Pushing down filter predicate in Spark JDBC Properties

Refresh

April 2019

Views

612 time

1

How can I setup my spark jdbc options to make sure I push down a filter predicate to the database and not load everything first? I'm using spark 2.1. Can't get the right syntax to use and I know I can add a where clause after the load() but that would obviously load everything first. I'm trying the below but whereas this filter would take a couple of seconds when running in my db client it doesn't return anything and just keeps running when trying to push down the predicate from spark jdbc.

val jdbcReadOpts = Map(
  "url" -> url,
  "driver" -> driver,
  "user" -> user,
  "password" -> pass,
  "dbtable" -> tblQuery,
  "inferSchema" -> "true")

val predicate = "DATE(TS_COLUMN) = '2018-01-01'"
// Also tried -> val predicate = "SIMPLEDATECOL = '2018-01-01'"

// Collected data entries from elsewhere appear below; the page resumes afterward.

-- pv_equiv track=rewrite | github.com/mikalooloo/CptS315-HW1 | src/prod_reco.py | check_combo
-- ===== SOURCE A (Python) =====
-- def get_combo(line, c):
-- 	if c == 0:
-- 		return [[]]
-- 	combos = []
-- 	for i in range(0, len(line)):
-- 		start = line[i]
-- 		rest = line[i + 1:]
-- 		for ret in get_combo(rest, c - 1):
-- 			combos.append([start] + ret)
-- 	return combos
--
-- def check_combo(combo, freq_list):
-- 	if len(combo) != len(set(combo)):
-- 		return False  # this means there's duplicates in the combo
-- 	count = 0
-- 	check_list = get_combo(combo, len(combo) - 1)
-- 	for check in check_list:
-- 		check = tuple(check)
-- 		if check in freq_list:
-- 			count += 1
-- 	if count == len(combo):
-- 		return True
-- 	return False
-- ===== SOURCE B (Python) =====
-- def check_combo(combo, freq_list):
-- 	if len(combo) != len(set(combo)):
-- 		return False  # duplicates in the combo
-- 	# every leave-one-out subset of a combo is one of the n slices combo[:i]+combo[i+1:]
-- 	return all(tuple(combo[:i] + combo[i + 1:]) in freq_list for i in range(len(combo)))
-- ===== Notes on version B (the rewrite author's own statement) =====
-- stated objective: simpler
-- what changed: Replaced the recursive combination generator plus a membership-counting loop by a direct 'all' over the n leave-one-out slices combo[:i]+combo[i+1:].
import Mathlib
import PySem

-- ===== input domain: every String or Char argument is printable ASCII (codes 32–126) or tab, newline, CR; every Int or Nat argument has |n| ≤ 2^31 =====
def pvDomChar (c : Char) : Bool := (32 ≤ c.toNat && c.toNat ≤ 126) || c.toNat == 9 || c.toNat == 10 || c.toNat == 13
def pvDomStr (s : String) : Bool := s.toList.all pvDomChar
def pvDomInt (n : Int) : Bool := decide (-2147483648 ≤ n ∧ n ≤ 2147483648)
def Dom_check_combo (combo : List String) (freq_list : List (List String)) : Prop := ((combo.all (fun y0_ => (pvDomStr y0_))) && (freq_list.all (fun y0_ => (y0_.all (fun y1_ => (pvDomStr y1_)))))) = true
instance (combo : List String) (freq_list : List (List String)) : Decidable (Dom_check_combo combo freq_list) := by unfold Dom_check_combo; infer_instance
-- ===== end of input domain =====

-- B replaces A's recursive combination generator by the n leave-one-out slices, checked with `all` (objective: simpler).

-- ===== PORT A =====
-- Python: get_combo(line, c); the `for i in range(len(line))` loop is transcribed as the
-- structural recursion on line: iteration i=0 is the map over the recursive call, and the
-- remaining iterations i=1.. are exactly the same loop run on the tail with the same c.
def get_combo (line : List String) (c : Int) : List (List String) :=
  if c = 0 then [[]]
  else
    match line with
    | [] => []
    | x :: xs => ((get_combo xs (c - 1)).map (fun ret => x :: ret)) ++ get_combo xs c

def check_combo (combo : List String) (freq_list : List (List String)) : Bool :=
  if combo.length ≠ (PySem.Set.ofList combo).length then false
  else
    let check_list := get_combo combo ((combo.length : Int) - 1)
    let count := check_list.foldl (fun count check => if freq_list.contains check then count + 1 else count) (0 : Nat)
    count == combo.length

-- ===== PORT B =====
def check_combo_alt (combo : List String) (freq_list : List (List String)) : Bool :=
  if combo.length ≠ (PySem.Set.ofList combo).length then false
  else
    (List.range combo.length).all (fun i => freq_list.contains (combo.take i ++ combo.drop (i + 1)))

-- ===== PRECONDITION & SPEC =====
def Spec_check_combo (combo : List String) (freq_list : List (List String)) (out : Bool) : Prop := out = check_combo_alt combo freq_list
instance (combo : List String) (freq_list : List (List String)) (out : Bool) : Decidable (Spec_check_combo combo freq_list out) := by unfold Spec_check_combo; infer_instance

-- ===== CLAIM (what is proved, stated in full; the proofs are below) =====
def Claim_equal_check_combo : Prop := ∀ (combo : List String) (freq_list : List (List String)), Dom_check_combo combo freq_list → Spec_check_combo combo freq_list (check_combo combo freq_list)

-- ===== LEMMAS AND PROOFS =====

-- combinations of size larger than the list: none
theorem get_combo_big (line : List String) (c : Int) (h : (line.length : Int) < c) :
    get_combo line c = [] := by
  induction line generalizing c with
  | nil =>
    unfold get_combo
    simp at h
    rw [if_neg (by omega)]
  | cons x xs ih =>
    unfold get_combo
    rw [if_neg (by simp at h; omega)]
    simp only []
    rw [ih (c - 1) (by simp at h ⊢; omega), ih c (by simp at h ⊢; omega)]
    simp

-- combinations of full size: the list itself
theorem get_combo_full (line : List String) :
    get_combo line (line.length : Int) = [line] := by
  induction line with
  | nil => unfold get_combo; simp
  | cons x xs ih =>
    unfold get_combo
    rw [if_neg (by simp; omega)]
    simp only [List.length_cons]
    have h1 : ((xs.length + 1 : Nat) : Int) - 1 = (xs.length : Int) := by push_cast; ring
    rw [h1, ih, get_combo_big xs ((xs.length + 1 : Nat) : Int) (by push_cast; omega)]
    simp

-- the size-(n-1) combinations are the leave-one-out slices, back to front
theorem get_combo_pred (line : List String) :
    get_combo line ((line.length : Int) - 1)
      = ((List.range line.length).map (fun i => line.take i ++ line.drop (i + 1))).reverse := by
  induction line with
  | nil => unfold get_combo; rw [if_neg (by simp)]; simp
  | cons x xs ih =>
    cases xs with
    | nil => unfold get_combo; simp
    | cons y ys =>
      unfold get_combo
      rw [if_neg (by simp; omega)]
      simp only [List.length_cons]
      have h1 : ((ys.length + 1 + 1 : Nat) : Int) - 1 - 1 = ((y :: ys).length : Int) - 1 := by
        simp
      have h2 : ((ys.length + 1 + 1 : Nat) : Int) - 1 = ((y :: ys).length : Int) := by
        simp
      rw [h1, h2, ih, get_combo_full]
      rw [List.range_succ_eq_map]
      simp [List.map_reverse, Function.comp]

-- A's membership-counting loop is the length of the filtered list
theorem foldl_count (freq_list : List (List String)) (l : List (List String)) (n : Nat) :
    l.foldl (fun count check => if freq_list.contains check then count + 1 else count) n
      = n + (l.filter (fun check => freq_list.contains check)).length := by
  induction l generalizing n with
  | nil => simp
  | cons x xs ih =>
    simp only [List.foldl_cons, List.filter_cons]
    by_cases h : freq_list.contains x
    · rw [if_pos h, if_pos h, ih]; simp; omega
    · simp only [h]; rw [ih]; simp

-- ===== VERDICT (by name: the statement is the Claim_ definition above) =====
theorem check_combo_spec : Claim_equal_check_combo := by
  intro combo freq_list _
  unfold Spec_check_combo check_combo check_combo_alt
  by_cases hdup : combo.length ≠ (PySem.Set.ofList combo).length
  · rw [if_pos hdup, if_pos hdup]
  · rw [if_neg hdup, if_neg hdup]
    simp only [get_combo_pred, foldl_count, Nat.zero_add]
    rw [List.filter_reverse, List.length_reverse, List.filter_map, List.length_map]
    rw [Bool.eq_iff_iff, beq_iff_eq, List.all_eq_true]
    simpa [List.length_range] using
      List.length_filter_eq_length_iff
        (p := fun i => freq_list.contains (combo.take i ++ combo.drop (i + 1)))
        (l := List.range combo.length)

val df = spark.read.format("jdbc")
  .options(jdbcReadOpts)
  .load().where(predicate)

2 answers

0

As per ParquetFilters.scala source code, only below types are allowed to be pushed down as predicate filter.

BooleanType, IntegerType, LongType, FloatType, DoubleType, BinaryType

I found the these links useful to understand this functionality.

0

and I know I can add a where clause after the load() but that would obviously load everything first.

This is not true. Predicates used in where and that can be pushed down, (not every predicate can be, with predicates based on functions as the most obvious example), are automatically pushed. Beware that caching might affect predicate pushdown in some cases.

To push down limits, aggregations, and non-trivial predicates you can utilize query strings: Does spark predicate pushdown work with JDBC?.